1783edo is a very strong 5-limit system, with a lower 5-limit relative error than anything until 2513. It is consistent to the 9-odd-limit, but there is a large relative delta for the harmonic 7. Together with decent approximations to 11, 13, 17, and 19, it makes for a good no-7 19-limit tuning.

In the 5-limit the equal temperament tempers out the monzisma, [54 -37 2; egads, [-36 -52 51; gross, [144 -22 -47; and pirate, [-90 -15 49.

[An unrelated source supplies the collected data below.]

-- pv_equiv track=rewrite | github.com/javiruiz01/Intro-Bio | fonctions.py | orf_aux
-- ===== SOURCE A (Python) =====
-- def orf_aux(seq):  # 6.4 AUX
--     result = []
--     start = 'ATG'
--     stop = ['TAA', 'TAG', 'TGA']
--     begin = False
--     # seq = seq[offset: len(seq)]
--     # print ("From AUX, the sequence is: " + seq)
--     for i in range(0, len(seq), 3):
--         codon = seq[i:i + 3]
--         if (len(codon) % 3 != 0):
--             break
--         if codon == start and begin is False:
--             begin = True
--         if not begin:
--             continue
--         result.append(codon)
--         if codon in stop:
--             break
--     return result
-- ===== SOURCE B (Python) =====
-- def orf_aux(seq):
--     n = len(seq) - len(seq) % 3
--     codons = [seq[i:i + 3] for i in range(0, n, 3)]
--     try:
--         s = codons.index('ATG')
--     except ValueError:
--         return []
--     result = []
--     for codon in codons[s:]:
--         result.append(codon)
--         if codon in ('TAA', 'TAG', 'TGA'):
--             break
--     return result
-- ===== Notes on version B (the rewrite author's own statement) =====
-- stated objective: alternative
-- what changed: B first builds the list of full codons, locates the start codon with list.index, and then runs a bounded append-until-stop scan over the suffix, replacing A's single flag-guarded loop with slicing inside it.
import Mathlib
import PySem

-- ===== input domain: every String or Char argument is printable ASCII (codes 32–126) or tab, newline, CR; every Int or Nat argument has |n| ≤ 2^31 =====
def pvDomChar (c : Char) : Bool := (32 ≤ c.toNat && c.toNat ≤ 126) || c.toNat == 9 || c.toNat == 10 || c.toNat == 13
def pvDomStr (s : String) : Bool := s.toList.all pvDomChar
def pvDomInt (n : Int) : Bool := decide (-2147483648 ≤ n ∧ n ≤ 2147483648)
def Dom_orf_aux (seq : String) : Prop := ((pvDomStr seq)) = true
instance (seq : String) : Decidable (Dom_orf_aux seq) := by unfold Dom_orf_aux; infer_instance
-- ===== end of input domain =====

-- B replaces A's single flag-guarded loop by build-codon-list, index the start, then a bounded append-until-stop scan (alternative decomposition, same cost).

-- ===== PORT A =====
-- the for-loop over range(0, len(seq), 3) with state (result, begin) and two breaks
def orfA_loop (cs : List Char) : List Int → List String → Bool → List String
  | [], result, _ => result
  | i :: is, result, begin_ =>
    let codon := PySem.List.slice cs (some i) (some (i + 3))
    if codon.length % 3 ≠ 0 then result
    else
      let begin' := if codon = "ATG".toList ∧ begin_ = false then true else begin_
      if begin' = false then orfA_loop cs is result begin'
      else
        let result' := result ++ [String.ofList codon]
        if codon ∈ ["TAA".toList, "TAG".toList, "TGA".toList] then result'
        else orfA_loop cs is result' begin'

def orf_aux (seq : String) : List String :=
  orfA_loop seq.toList (PySem.List.pyRange 0 (PySem.Str.len seq) 3) [] false

-- ===== PORT B =====
-- the append-until-stop scan over codons[s:]
def orfB_scan : List (List Char) → List String → List String
  | [], result => result
  | c :: rest, result =>
    let result' := result ++ [String.ofList c]
    if c ∈ ["TAA".toList, "TAG".toList, "TGA".toList] then result'
    else orfB_scan rest result'

def orf_aux_alt (seq : String) : List String :=
  let cs := seq.toList
  let n : Int := PySem.Str.len seq - PySem.Int.mod (PySem.Str.len seq) 3
  let codons := (PySem.List.pyRange 0 n 3).map
    (fun i => PySem.List.slice cs (some i) (some (i + 3)))
  match PySem.List.index? codons "ATG".toList with
  | none => []
  | some s => orfB_scan (PySem.List.slice codons (some (s : Int)) none) []

-- ===== PRECONDITION & SPEC =====
def Spec_orf_aux (seq : String) (out : List String) : Prop := out = orf_aux_alt seq
instance (seq : String) (out : List String) : Decidable (Spec_orf_aux seq out) := by unfold Spec_orf_aux; infer_instance

-- ===== CLAIM (what is proved, stated in full; the proofs are below) =====
def Claim_equal_orf_aux : Prop := ∀ (seq : String), Dom_orf_aux seq → Spec_orf_aux seq (orf_aux seq)

-- ===== LEMMAS AND PROOFS =====

-- reference recursion for A: consume full codons off the front; a tail shorter than 3 (or empty) returns result
def chunkA (cs : List Char) (result : List String) (begin_ : Bool) : List String :=
  if _h : cs.length < 3 then result
  else
    let codon := cs.take 3
    let begin' := if codon = "ATG".toList ∧ begin_ = false then true else begin_
    if begin' = false then chunkA (cs.drop 3) result begin'
    else
      let result' := result ++ [String.ofList codon]
      if codon ∈ ["TAA".toList, "TAG".toList, "TGA".toList] then result'
      else chunkA (cs.drop 3) result' begin'
  termination_by cs.length
  decreasing_by all_goals (simp only [List.length_drop]; omega)

-- the full 3-codon list of cs
def fullChunks (cs : List Char) : List (List Char) :=
  if _h : cs.length < 3 then []
  else cs.take 3 :: fullChunks (cs.drop 3)
  termination_by cs.length
  decreasing_by simp only [List.length_drop]; omega

-- chunkA restated over the codon list
def chunkList : List (List Char) → List String → Bool → List String
  | [], result, _ => result
  | c :: rest, result, begin_ =>
    let begin' := if c = "ATG".toList ∧ begin_ = false then true else begin_
    if begin' = false then chunkList rest result begin'
    else
      let result' := result ++ [String.ofList c]
      if c ∈ ["TAA".toList, "TAG".toList, "TGA".toList] then result'
      else chunkList rest result' begin'

lemma pyRange3_nil {a b : Int} (h : b ≤ a) : PySem.List.pyRange a b 3 = [] := by
  rw [PySem.List.pyRange_of_pos a b (by norm_num)]
  simp [show ¬ a < b by omega]

lemma pyRange3_cons {a b : Int} (h : a < b) :
    PySem.List.pyRange a b 3 = a :: PySem.List.pyRange (a + 3) b 3 := by
  rw [PySem.List.pyRange_of_pos a b (by norm_num),
      PySem.List.pyRange_of_pos (a + 3) b (by norm_num)]
  have hm : (if a < b then ((b - a + 3 - 1) / 3).toNat else 0)
      = (if a + 3 < b then ((b - (a + 3) + 3 - 1) / 3).toNat else 0) + 1 := by
    split_ifs <;> omega
  rw [hm, List.range_succ_eq_map]
  simp only [List.map_cons, List.map_map, Nat.cast_zero, mul_zero, add_zero]
  congr 1
  apply List.map_congr_left; intro k _; simp [Function.comp]; ring

lemma pyRange3_shift (a b : Int) :
    PySem.List.pyRange (a + 3) (b + 3) 3 = (PySem.List.pyRange a b 3).map (· + 3) := by
  rw [PySem.List.pyRange_of_pos a b (by norm_num),
      PySem.List.pyRange_of_pos (a + 3) (b + 3) (by norm_num)]
  have : (if a + 3 < b + 3 then ((b + 3 - (a + 3) + 3 - 1) / 3).toNat else 0)
      = (if a < b then ((b - a + 3 - 1) / 3).toNat else 0) := by split_ifs <;> omega
  rw [this, List.map_map]
  apply List.map_congr_left; intro k _; simp [Function.comp]; ring

lemma take3_drop (cs : List Char) (i : Int) (h0 : 0 ≤ i) :
    PySem.List.slice cs (some i) (some (i + 3)) = (cs.drop i.toNat).take 3 := by
  rw [PySem.List.slice_toNat cs h0 (by omega)]
  congr 1
  omega

lemma loopA_eq_chunkA (cs : List Char) :
    ∀ (fuel : Nat) (i : Int), 0 ≤ i → cs.length ≤ i.toNat + fuel →
    ∀ result begin_,
      orfA_loop cs (PySem.List.pyRange i (cs.length : Int) 3) result begin_
        = chunkA (cs.drop i.toNat) result begin_ := by
  intro fuel
  induction fuel with
  | zero =>
    intro i h0 hle result begin_
    have hba : (cs.length : Int) ≤ i := by omega
    rw [pyRange3_nil hba]
    rw [List.drop_eq_nil_of_le (by omega)]
    rw [chunkA]
    simp [orfA_loop]
  | succ fuel ih =>
    intro i h0 hle result begin_
    by_cases hlt : i < (cs.length : Int)
    · rw [pyRange3_cons hlt]
      have htk := take3_drop cs i h0
      have hdl : (cs.drop i.toNat).length = cs.length - i.toNat := by simp
      have hne : i.toNat < cs.length := by omega
      rw [chunkA]
      simp only [orfA_loop, htk]
      by_cases hsh : cs.length - i.toNat < 3
      · -- partial tail codon: A breaks, chunkA returns result
        have hlen : ((cs.drop i.toNat).take 3).length = cs.length - i.toNat := by
          simp; omega
        rw [if_pos (by rw [hlen]; omega : ¬ ((cs.drop i.toNat).take 3).length % 3 = 0)]
        rw [dif_pos (by rw [hdl]; omega : (cs.drop i.toNat).length < 3)]
      · have hlen : ((cs.drop i.toNat).take 3).length = 3 := by simp; omega
        rw [if_neg (by rw [hlen]; omega : ¬ ¬ ((cs.drop i.toNat).take 3).length % 3 = 0)]
        rw [dif_neg (by rw [hdl]; omega : ¬ (cs.drop i.toNat).length < 3)]
        have ih' := fun r b => ih (i + 3) (by omega) (by omega) r b
        have hdd : List.drop 3 (List.drop i.toNat cs) = cs.drop (i + 3).toNat := by
          rw [List.drop_drop]; congr 1; omega
        simp only [ih', hdd]
    · have hba : (cs.length : Int) ≤ i := by omega
      rw [pyRange3_nil hba]
      rw [List.drop_eq_nil_of_le (by omega)]
      try simp [orfA_loop, chunkA]

-- the codon list B builds is fullChunks
lemma codons_eq_fullChunks (cs : List Char) :
    ∀ (fuel : Nat), cs.length ≤ fuel →
    (PySem.List.pyRange 0 ((cs.length : Int) - PySem.Int.mod (cs.length : Int) 3) 3).map
        (fun i => PySem.List.slice cs (some i) (some (i + 3)))
      = fullChunks cs := by
  induction cs using fullChunks.induct with
  | case1 cs h =>
    intro fuel _
    rw [fullChunks, dif_pos h]
    have hmod : PySem.Int.mod (cs.length : Int) 3 = ((cs.length % 3 : Nat) : Int) := by
      exact_mod_cast PySem.Int.mod_natCast cs.length 3
    have : (cs.length : Int) - PySem.Int.mod (cs.length : Int) 3 = 0 := by omega
    rw [this, pyRange3_nil (by omega)]
    simp
  | case2 cs h ih =>
    intro fuel hf
    rw [fullChunks, dif_neg h]
    have hmod : PySem.Int.mod (cs.length : Int) 3 = ((cs.length % 3 : Nat) : Int) := by
      exact_mod_cast PySem.Int.mod_natCast cs.length 3
    set n : Int := (cs.length : Int) - PySem.Int.mod (cs.length : Int) 3 with hn
    have hn3 : 3 ≤ n := by rw [hn, hmod]; omega
    rw [pyRange3_cons (by omega : (0:Int) < n)]
    simp only [List.map_cons, List.cons.injEq]
    constructor
    · rw [take3_drop cs 0 le_rfl]; simp
    · have hshift : PySem.List.pyRange 3 n 3
          = (PySem.List.pyRange 0 (n - 3) 3).map (· + 3) := by
        have := pyRange3_shift 0 (n - 3)
        simpa using this
      rw [(by norm_num : (0:Int) + 3 = 3), hshift, List.map_map]
      have hdl : ((cs.drop 3).length : Int) - PySem.Int.mod ((cs.drop 3).length : Int) 3
          = n - 3 := by
        have h2 : PySem.Int.mod ((cs.drop 3).length : Int) 3
            = (((cs.drop 3).length % 3 : Nat) : Int) := by
          exact_mod_cast PySem.Int.mod_natCast (cs.drop 3).length 3
        rw [h2, hn, hmod]
        simp only [List.length_drop]
        omega
      have ih' := ih cs.length (by simp)
      rw [hdl] at ih'
      rw [← ih']
      apply List.map_congr_left
      intro j hj
      have hj0 : 0 ≤ j := by
        rw [PySem.List.mem_pyRange_iff_of_pos (by norm_num)] at hj
        omega
      simp only [Function.comp]
      rw [take3_drop cs (j + 3) (by omega), take3_drop (cs.drop 3) j hj0]
      rw [List.drop_drop]
      congr 2
      try omega

lemma chunkA_eq_chunkList (cs : List Char) :
    ∀ result begin_, chunkA cs result begin_ = chunkList (fullChunks cs) result begin_ := by
  induction cs using fullChunks.induct with
  | case1 cs h =>
    intro result begin_
    rw [fullChunks, dif_pos h, chunkA, dif_pos h]
    rfl
  | case2 cs h ih =>
    intro result begin_
    rw [fullChunks, dif_neg h, chunkA, dif_neg h]
    simp only [chunkList]
    split_ifs <;> first | rfl | exact ih _ _

lemma chunkList_true_eq_scan (L : List (List Char)) :
    ∀ result, chunkList L result true = orfB_scan L result := by
  induction L with
  | nil => intro result; rfl
  | cons c rest ih =>
    intro result
    simp only [chunkList, orfB_scan]
    rw [if_neg (by simp : ¬ (c = "ATG".toList ∧ (true : Bool) = false))]
    rw [if_neg (by simp : ¬ ((true : Bool) = false))]
    split_ifs with hs
    · rfl
    · exact ih _

lemma chunkList_false_eq_index (L : List (List Char)) :
    chunkList L [] false
      = match PySem.List.index? L "ATG".toList with
        | none => []
        | some s => orfB_scan (L.drop s) [] := by
  induction L with
  | nil => rfl
  | cons c rest ih =>
    by_cases hc : c = "ATG".toList
    · subst hc
      rw [PySem.List.index?_cons_self]
      simp only [List.drop_zero]
      rw [show chunkList ("ATG".toList :: rest) [] false
            = chunkList rest [String.ofList "ATG".toList] true from by simp [chunkList]]
      rw [show orfB_scan ("ATG".toList :: rest) []
            = orfB_scan rest [String.ofList "ATG".toList] from by simp [orfB_scan]]
      exact chunkList_true_eq_scan rest _
    · rw [PySem.List.index?_cons_of_ne rest hc]
      have hc' : ¬ c = ['A', 'T', 'G'] := by simpa using hc
      rw [show chunkList (c :: rest) [] false = chunkList rest [] false from by
            simp [chunkList, hc']]
      rw [ih]
      cases hidx : PySem.List.index? rest "ATG".toList with
      | none => simp
      | some s => simp

-- ===== VERDICT (by name: the statement is the Claim_ definition above) =====
theorem orf_aux_spec : Claim_equal_orf_aux := by
  intro seq _
  unfold Spec_orf_aux orf_aux orf_aux_alt
  set cs := seq.toList with hcs
  rw [PySem.Str.len_eq]
  rw [loopA_eq_chunkA cs cs.length 0 le_rfl (by simp)]
  simp only [Int.toNat_zero, List.drop_zero]
  rw [chunkA_eq_chunkList]
  rw [codons_eq_fullChunks cs cs.length le_rfl]
  rw [chunkList_false_eq_index]
  cases hidx : PySem.List.index? (fullChunks cs) "ATG".toList with
  | none => rfl
  | some s =>
    simp only
    rw [PySem.List.slice_from (fullChunks cs) (by omega : (0:Int) ≤ (s:Int))]
    simp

Using the patent val, it tempers out 2460375/2458624 in the 7-limit; 3025/3024 and 180224/180075 in the 11-limit; 1716/1715 and 4096/4095 in the 13-limit. The alternative 1783d val tempers out 4375/4374 in the 7-limit; 41503/41472 and 160083/160000 in the 11-limit; 10648/10647 in the 13-limit.

Prime harmonics

Approximation of prime harmonics in 1783edo
Harmonic 2 3 5 7 11 13 17 19 23 29 31
Error Absolute (¢) +0.0000 +0.0080 +0.0015 +0.3272 -0.1121 +0.0781 +0.0362 -0.0369 +0.3291 +0.1480 -0.2235
Relative (%) +0.0 +1.2 +0.2 +48.6 -16.7 +11.6 +5.4 -5.5 +48.9 +22.0 -33.2
Steps
(reduced)
1783
(0)
2826
(1043)
4140
(574)
5006
(1440)
6168
(819)
6598
(1249)
7288
(156)
7574
(442)
8066
(934)
8662
(1530)
8833
(1701)

Subsets and supersets

1783edo is the 276th prime edo. 3566edo, which doubles it, provides a good correction to the approximation of harmonic 7.